Sen. Hillary Rodham Clinton didn't get the Democratic presidential nomination, taking the job of secretary of state as a consolation prize.
And Caroline Kennedy and Andrew Cuomo lost out to an obscure two-term upstate congresswoman for the New York Senate seat once held by Mrs. Clinton.
Whatever happened to American democracy's traditional deference to political dynasties?
Call it Bush/Clinton/Bush/Clinton fatigue syndrome, or perhaps the new Obama meritocracy, but some of the most famous names in U.S. politics have come up empty-handed in recent days.
"I don't know how much of this you can tie to Obama, but it is a striking pattern," said Brian Flanagan, who has studied U.S. political dynasties as associate director of the Hauenstein Center for Presidential Studies at Grand Valley State University in Allendale, Mich.

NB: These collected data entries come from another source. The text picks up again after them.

-- pv_equiv track=rewrite | github.com/Frankgonghahaha/Biocrew_cc | tools/microbial_agent_evaluation/reaction_addition_tool/reaction_addition_tool.py | _get_metabolite_base_name
-- ===== SOURCE A (Python) =====
-- def _get_metabolite_base_name(metabolite_id: str) -> str:
--     """获取代谢物基础名称（去除舱室后缀）"""
--     # 移除常见的舱室后缀
--     suffixes = ['_c', '_e', '_m', '_p', '_n', '_g', '_l', '_r', '_s', '_v', '_x', '_y', '_z']
--     base_name = metabolite_id
--     for suffix in suffixes:
--         if base_name.endswith(suffix):
--             base_name = base_name[:-len(suffix)]
--             break
--     return base_name
-- ===== SOURCE B (Python) =====
-- def _get_metabolite_base_name(metabolite_id: str) -> str:
--     """Strip a compartment suffix ('_' + one of 13 letters) by testing the last two characters directly."""
--     if len(metabolite_id) >= 2 and metabolite_id[-2] == '_' and metabolite_id[-1] in 'cemnpglrsvxyz':
--         return metabolite_id[:-2]
--     return metabolite_id
-- ===== Notes on version B (the rewrite author's own statement) =====
-- stated objective: simpler
-- what changed: Replaces the loop over 13 endswith-tested suffixes with a single direct check of the last two characters ('_' followed by a compartment letter), exploiting that every suffix is exactly two characters.
import Mathlib
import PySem

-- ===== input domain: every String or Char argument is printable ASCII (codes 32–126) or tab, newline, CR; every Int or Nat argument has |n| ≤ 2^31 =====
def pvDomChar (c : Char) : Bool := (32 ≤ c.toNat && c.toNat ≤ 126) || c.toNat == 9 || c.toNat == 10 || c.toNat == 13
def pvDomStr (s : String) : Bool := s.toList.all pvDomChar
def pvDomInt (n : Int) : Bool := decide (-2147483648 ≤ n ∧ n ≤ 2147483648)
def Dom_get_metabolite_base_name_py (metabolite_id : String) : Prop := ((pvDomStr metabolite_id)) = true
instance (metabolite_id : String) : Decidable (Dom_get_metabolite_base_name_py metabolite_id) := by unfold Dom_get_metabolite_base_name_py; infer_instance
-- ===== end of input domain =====

-- B replaces A's loop over 13 endswith-tested suffixes by one direct check of the last two
-- characters ('_' + compartment letter); objective: simpler (no speed claim).
-- ===== PORT A =====
-- A: try each two-char suffix with endswith, strip the first that matches (loop with break).
def pvALoop (base : String) : List String → String
  | [] => base
  | s :: rest =>
      if PySem.Str.endswith base s then
        PySem.Str.slice base none (some (-(PySem.Str.len s : Int)))
      else pvALoop base rest

def get_metabolite_base_name_py (metabolite_id : String) : String :=
  pvALoop metabolite_id ["_c", "_e", "_m", "_p", "_n", "_g", "_l", "_r", "_s", "_v", "_x", "_y", "_z"]

-- ===== PORT B =====
-- B: directly test the last two characters: '_' followed by a compartment letter.
def get_metabolite_base_name_py_alt (metabolite_id : String) : String :=
  if 2 ≤ PySem.Str.len metabolite_id
      ∧ PySem.Str.pyGet? metabolite_id (-2) = some '_'
      ∧ PySem.Str.pyGet? metabolite_id (-1) ∈ ("cemnpglrsvxyz".toList.map some) then
    PySem.Str.slice metabolite_id none (some (-2))
  else metabolite_id

-- ===== PRECONDITION & SPEC =====
def Spec_get_metabolite_base_name_py (metabolite_id : String) (out : String) : Prop := out = get_metabolite_base_name_py_alt metabolite_id
instance (metabolite_id : String) (out : String) : Decidable (Spec_get_metabolite_base_name_py metabolite_id out) := by unfold Spec_get_metabolite_base_name_py; infer_instance

-- ===== CLAIM (what is proved, stated in full; the proofs are below) =====
def Claim_equal_get_metabolite_base_name_py : Prop := ∀ (metabolite_id : String), Dom_get_metabolite_base_name_py metabolite_id → Spec_get_metabolite_base_name_py metabolite_id (get_metabolite_base_name_py metabolite_id)

-- ===== LEMMAS AND PROOFS =====

theorem pv_ends_iff (l r : List Char) (c1 c2 a b : Char) (hm : l = r ++ [c1, c2]) :
    (PySem.Chars.endswith l [a, b] = true) ↔ (c1 = a ∧ c2 = b) := by
  rw [PySem.Chars.endswith_iff, hm]
  constructor
  · rintro ⟨t, ht⟩
    have h2 := congrArg List.reverse ht
    simp at h2
    constructor <;> tauto
  · rintro ⟨rfl, rfl⟩
    exact ⟨r, rfl⟩

theorem pv_ends_short (l : List Char) (a b : Char) (hm : l.length < 2) :
    PySem.Chars.endswith l [a, b] = false := by
  cases hE : PySem.Chars.endswith l [a, b] with
  | false => rfl
  | true =>
      have hs := (PySem.Chars.endswith_iff l [a, b]).mp hE
      have := hs.length_le
      simp at this
      omega

set_option maxHeartbeats 800000 in
theorem pv_main (m : String) :
    get_metabolite_base_name_py m = get_metabolite_base_name_py_alt m := by
  unfold get_metabolite_base_name_py get_metabolite_base_name_py_alt
  simp only [pvALoop, show (-(PySem.Str.len "_c" : Int)) = (-2 : Int) from by decide, show (-(PySem.Str.len "_e" : Int)) = (-2 : Int) from by decide, show (-(PySem.Str.len "_m" : Int)) = (-2 : Int) from by decide, show (-(PySem.Str.len "_p" : Int)) = (-2 : Int) from by decide, show (-(PySem.Str.len "_n" : Int)) = (-2 : Int) from by decide, show (-(PySem.Str.len "_g" : Int)) = (-2 : Int) from by decide, show (-(PySem.Str.len "_l" : Int)) = (-2 : Int) from by decide, show (-(PySem.Str.len "_r" : Int)) = (-2 : Int) from by decide, show (-(PySem.Str.len "_s" : Int)) = (-2 : Int) from by decide, show (-(PySem.Str.len "_v" : Int)) = (-2 : Int) from by decide, show (-(PySem.Str.len "_x" : Int)) = (-2 : Int) from by decide, show (-(PySem.Str.len "_y" : Int)) = (-2 : Int) from by decide, show (-(PySem.Str.len "_z" : Int)) = (-2 : Int) from by decide]
  simp only [PySem.Str.endswith_eq, PySem.Str.pyGet?_eq, PySem.Chars.pyGet?_eq_listPyGet?,
    PySem.Str.len_eq, show ("_c" : String).toList = ['_', 'c'] from by decide, show ("_e" : String).toList = ['_', 'e'] from by decide, show ("_m" : String).toList = ['_', 'm'] from by decide, show ("_p" : String).toList = ['_', 'p'] from by decide, show ("_n" : String).toList = ['_', 'n'] from by decide, show ("_g" : String).toList = ['_', 'g'] from by decide, show ("_l" : String).toList = ['_', 'l'] from by decide, show ("_r" : String).toList = ['_', 'r'] from by decide, show ("_s" : String).toList = ['_', 's'] from by decide, show ("_v" : String).toList = ['_', 'v'] from by decide, show ("_x" : String).toList = ['_', 'x'] from by decide, show ("_y" : String).toList = ['_', 'y'] from by decide, show ("_z" : String).toList = ['_', 'z'] from by decide, show ("cemnpglrsvxyz" : String).toList = ['c','e','m','n','p','g','l','r','s','v','x','y','z'] from by decide, List.map, List.mem_cons, List.not_mem_nil, or_false]
  rcases hrev : m.toList.reverse with _ | ⟨c2, l'⟩
  · have hm : m.toList = [] := by simpa using congrArg List.reverse hrev
    have hlen : m.length = 0 := by rw [show m.length = m.toList.length from rfl, hm]; rfl
    have hEc : PySem.Chars.endswith m.toList ['_', 'c'] = false := pv_ends_short m.toList '_' 'c' (by rw [hm]; simp)
    have hEe : PySem.Chars.endswith m.toList ['_', 'e'] = false := pv_ends_short m.toList '_' 'e' (by rw [hm]; simp)
    have hEm : PySem.Chars.endswith m.toList ['_', 'm'] = false := pv_ends_short m.toList '_' 'm' (by rw [hm]; simp)
    have hEp : PySem.Chars.endswith m.toList ['_', 'p'] = false := pv_ends_short m.toList '_' 'p' (by rw [hm]; simp)
    have hEn : PySem.Chars.endswith m.toList ['_', 'n'] = false := pv_ends_short m.toList '_' 'n' (by rw [hm]; simp)
    have hEg : PySem.Chars.endswith m.toList ['_', 'g'] = false := pv_ends_short m.toList '_' 'g' (by rw [hm]; simp)
    have hEl : PySem.Chars.endswith m.toList ['_', 'l'] = false := pv_ends_short m.toList '_' 'l' (by rw [hm]; simp)
    have hEr : PySem.Chars.endswith m.toList ['_', 'r'] = false := pv_ends_short m.toList '_' 'r' (by rw [hm]; simp)
    have hEs : PySem.Chars.endswith m.toList ['_', 's'] = false := pv_ends_short m.toList '_' 's' (by rw [hm]; simp)
    have hEv : PySem.Chars.endswith m.toList ['_', 'v'] = false := pv_ends_short m.toList '_' 'v' (by rw [hm]; simp)
    have hEx : PySem.Chars.endswith m.toList ['_', 'x'] = false := pv_ends_short m.toList '_' 'x' (by rw [hm]; simp)
    have hEy : PySem.Chars.endswith m.toList ['_', 'y'] = false := pv_ends_short m.toList '_' 'y' (by rw [hm]; simp)
    have hEz : PySem.Chars.endswith m.toList ['_', 'z'] = false := pv_ends_short m.toList '_' 'z' (by rw [hm]; simp)
    simp [hEc, hEe, hEm, hEp, hEn, hEg, hEl, hEr, hEs, hEv, hEx, hEy, hEz, hlen]
  rcases l' with _ | ⟨c1, rest⟩
  · have hm : m.toList = [c2] := by simpa using congrArg List.reverse hrev
    have hlen : m.length = 1 := by rw [show m.length = m.toList.length from rfl, hm]; rfl
    have hEc : PySem.Chars.endswith m.toList ['_', 'c'] = false := pv_ends_short m.toList '_' 'c' (by rw [hm]; simp)
    have hEe : PySem.Chars.endswith m.toList ['_', 'e'] = false := pv_ends_short m.toList '_' 'e' (by rw [hm]; simp)
    have hEm : PySem.Chars.endswith m.toList ['_', 'm'] = false := pv_ends_short m.toList '_' 'm' (by rw [hm]; simp)
    have hEp : PySem.Chars.endswith m.toList ['_', 'p'] = false := pv_ends_short m.toList '_' 'p' (by rw [hm]; simp)
    have hEn : PySem.Chars.endswith m.toList ['_', 'n'] = false := pv_ends_short m.toList '_' 'n' (by rw [hm]; simp)
    have hEg : PySem.Chars.endswith m.toList ['_', 'g'] = false := pv_ends_short m.toList '_' 'g' (by rw [hm]; simp)
    have hEl : PySem.Chars.endswith m.toList ['_', 'l'] = false := pv_ends_short m.toList '_' 'l' (by rw [hm]; simp)
    have hEr : PySem.Chars.endswith m.toList ['_', 'r'] = false := pv_ends_short m.toList '_' 'r' (by rw [hm]; simp)
    have hEs : PySem.Chars.endswith m.toList ['_', 's'] = false := pv_ends_short m.toList '_' 's' (by rw [hm]; simp)
    have hEv : PySem.Chars.endswith m.toList ['_', 'v'] = false := pv_ends_short m.toList '_' 'v' (by rw [hm]; simp)
    have hEx : PySem.Chars.endswith m.toList ['_', 'x'] = false := pv_ends_short m.toList '_' 'x' (by rw [hm]; simp)
    have hEy : PySem.Chars.endswith m.toList ['_', 'y'] = false := pv_ends_short m.toList '_' 'y' (by rw [hm]; simp)
    have hEz : PySem.Chars.endswith m.toList ['_', 'z'] = false := pv_ends_short m.toList '_' 'z' (by rw [hm]; simp)
    simp [hEc, hEe, hEm, hEp, hEn, hEg, hEl, hEr, hEs, hEv, hEx, hEy, hEz, hlen]
  · have hm : m.toList = rest.reverse ++ [c1, c2] := by
      simpa using congrArg List.reverse hrev
    have hlen : (2 : Int) ≤ (m.toList.length : Int) := by simp [hm]
    have hg2 : PySem.List.pyGet? m.toList (-2) = some c1 := by
      rw [hm]; simp [PySem.List.pyGet?, PySem.List.pyIdx?]
    have hg1 : PySem.List.pyGet? m.toList (-1) = some c2 := by
      rw [hm]; simp [PySem.List.pyGet?, PySem.List.pyIdx?]
    have hEc : (PySem.Chars.endswith m.toList ['_', 'c'] = true) ↔ (c1 = '_' ∧ c2 = 'c') := pv_ends_iff m.toList rest.reverse c1 c2 '_' 'c' hm
    have hEe : (PySem.Chars.endswith m.toList ['_', 'e'] = true) ↔ (c1 = '_' ∧ c2 = 'e') := pv_ends_iff m.toList rest.reverse c1 c2 '_' 'e' hm
    have hEm : (PySem.Chars.endswith m.toList ['_', 'm'] = true) ↔ (c1 = '_' ∧ c2 = 'm') := pv_ends_iff m.toList rest.reverse c1 c2 '_' 'm' hm
    have hEp : (PySem.Chars.endswith m.toList ['_', 'p'] = true) ↔ (c1 = '_' ∧ c2 = 'p') := pv_ends_iff m.toList rest.reverse c1 c2 '_' 'p' hm
    have hEn : (PySem.Chars.endswith m.toList ['_', 'n'] = true) ↔ (c1 = '_' ∧ c2 = 'n') := pv_ends_iff m.toList rest.reverse c1 c2 '_' 'n' hm
    have hEg : (PySem.Chars.endswith m.toList ['_', 'g'] = true) ↔ (c1 = '_' ∧ c2 = 'g') := pv_ends_iff m.toList rest.reverse c1 c2 '_' 'g' hm
    have hEl : (PySem.Chars.endswith m.toList ['_', 'l'] = true) ↔ (c1 = '_' ∧ c2 = 'l') := pv_ends_iff m.toList rest.reverse c1 c2 '_' 'l' hm
    have hEr : (PySem.Chars.endswith m.toList ['_', 'r'] = true) ↔ (c1 = '_' ∧ c2 = 'r') := pv_ends_iff m.toList rest.reverse c1 c2 '_' 'r' hm
    have hEs : (PySem.Chars.endswith m.toList ['_', 's'] = true) ↔ (c1 = '_' ∧ c2 = 's') := pv_ends_iff m.toList rest.reverse c1 c2 '_' 's' hm
    have hEv : (PySem.Chars.endswith m.toList ['_', 'v'] = true) ↔ (c1 = '_' ∧ c2 = 'v') := pv_ends_iff m.toList rest.reverse c1 c2 '_' 'v' hm
    have hEx : (PySem.Chars.endswith m.toList ['_', 'x'] = true) ↔ (c1 = '_' ∧ c2 = 'x') := pv_ends_iff m.toList rest.reverse c1 c2 '_' 'x' hm
    have hEy : (PySem.Chars.endswith m.toList ['_', 'y'] = true) ↔ (c1 = '_' ∧ c2 = 'y') := pv_ends_iff m.toList rest.reverse c1 c2 '_' 'y' hm
    have hEz : (PySem.Chars.endswith m.toList ['_', 'z'] = true) ↔ (c1 = '_' ∧ c2 = 'z') := pv_ends_iff m.toList rest.reverse c1 c2 '_' 'z' hm
    simp only [hEc, hEe, hEm, hEp, hEn, hEg, hEl, hEr, hEs, hEv, hEx, hEy, hEz, hg1, hg2, Option.some.injEq, hlen, eq_self_iff_true, true_and]
    clear hrev hm hg1 hg2 hEc hEe hEm hEp hEn hEg hEl hEr hEs hEv hEx hEy hEz
    by_cases h1 : c1 = '_'
    · subst h1
      simp only [eq_self_iff_true, true_and]
      by_cases hd : (c2 = 'c' ∨ c2 = 'e' ∨ c2 = 'm' ∨ c2 = 'p' ∨ c2 = 'n' ∨ c2 = 'g' ∨ c2 = 'l' ∨ c2 = 'r' ∨ c2 = 's' ∨ c2 = 'v' ∨ c2 = 'x' ∨ c2 = 'y' ∨ c2 = 'z')
      · rcases hd with rfl|rfl|rfl|rfl|rfl|rfl|rfl|rfl|rfl|rfl|rfl|rfl|rfl <;> simp
      · push_neg at hd
        obtain ⟨n1,n2,n3,n4,n5,n6,n7,n8,n9,n10,n11,n12,n13⟩ := hd
        simp [n1,n2,n3,n4,n5,n6,n7,n8,n9,n10,n11,n12,n13]
    · simp [h1]

-- ===== VERDICT (by name: the statement is the Claim_ definition above) =====
theorem get_metabolite_base_name_py_spec : Claim_equal_get_metabolite_base_name_py := by
  intro m _
  unfold Spec_get_metabolite_base_name_py
  exact pv_main m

"It's even more striking when you consider we've just completed the first presidential election since 1976 where there wasn't a Bush or a Clinton on the ticket and where the winner this time had no political pedigree whatsoever," he said.
Mr. Flanagan noted that it was not just Democrats who have failed to honor their elders. In the 2008 Republican presidential primary, Sen. John McCain of Arizona won the prize over former Massachusetts Gov. Mitt Romney, whose father, George W. Romney, was governor of Michigan and briefly a front-runner for the 1968 Republican presidential nomination.
J. David Hoppe, chief of staff for former Republican Senate Majority Leader Trent Lott of Mississippi and now president of the Washington lobbying firm Quinn Gillespie and Associates, said Republicans are "monarchists" rather than supporters of dynasties, typically the candidate considered next in line.
In 1988, he noted, George H.W. Bush won the nomination not because he was the most dynamic candidate or the favorite of the party base but because he had been a "loyal, faithful vice president for eight years to Ronald Reagan."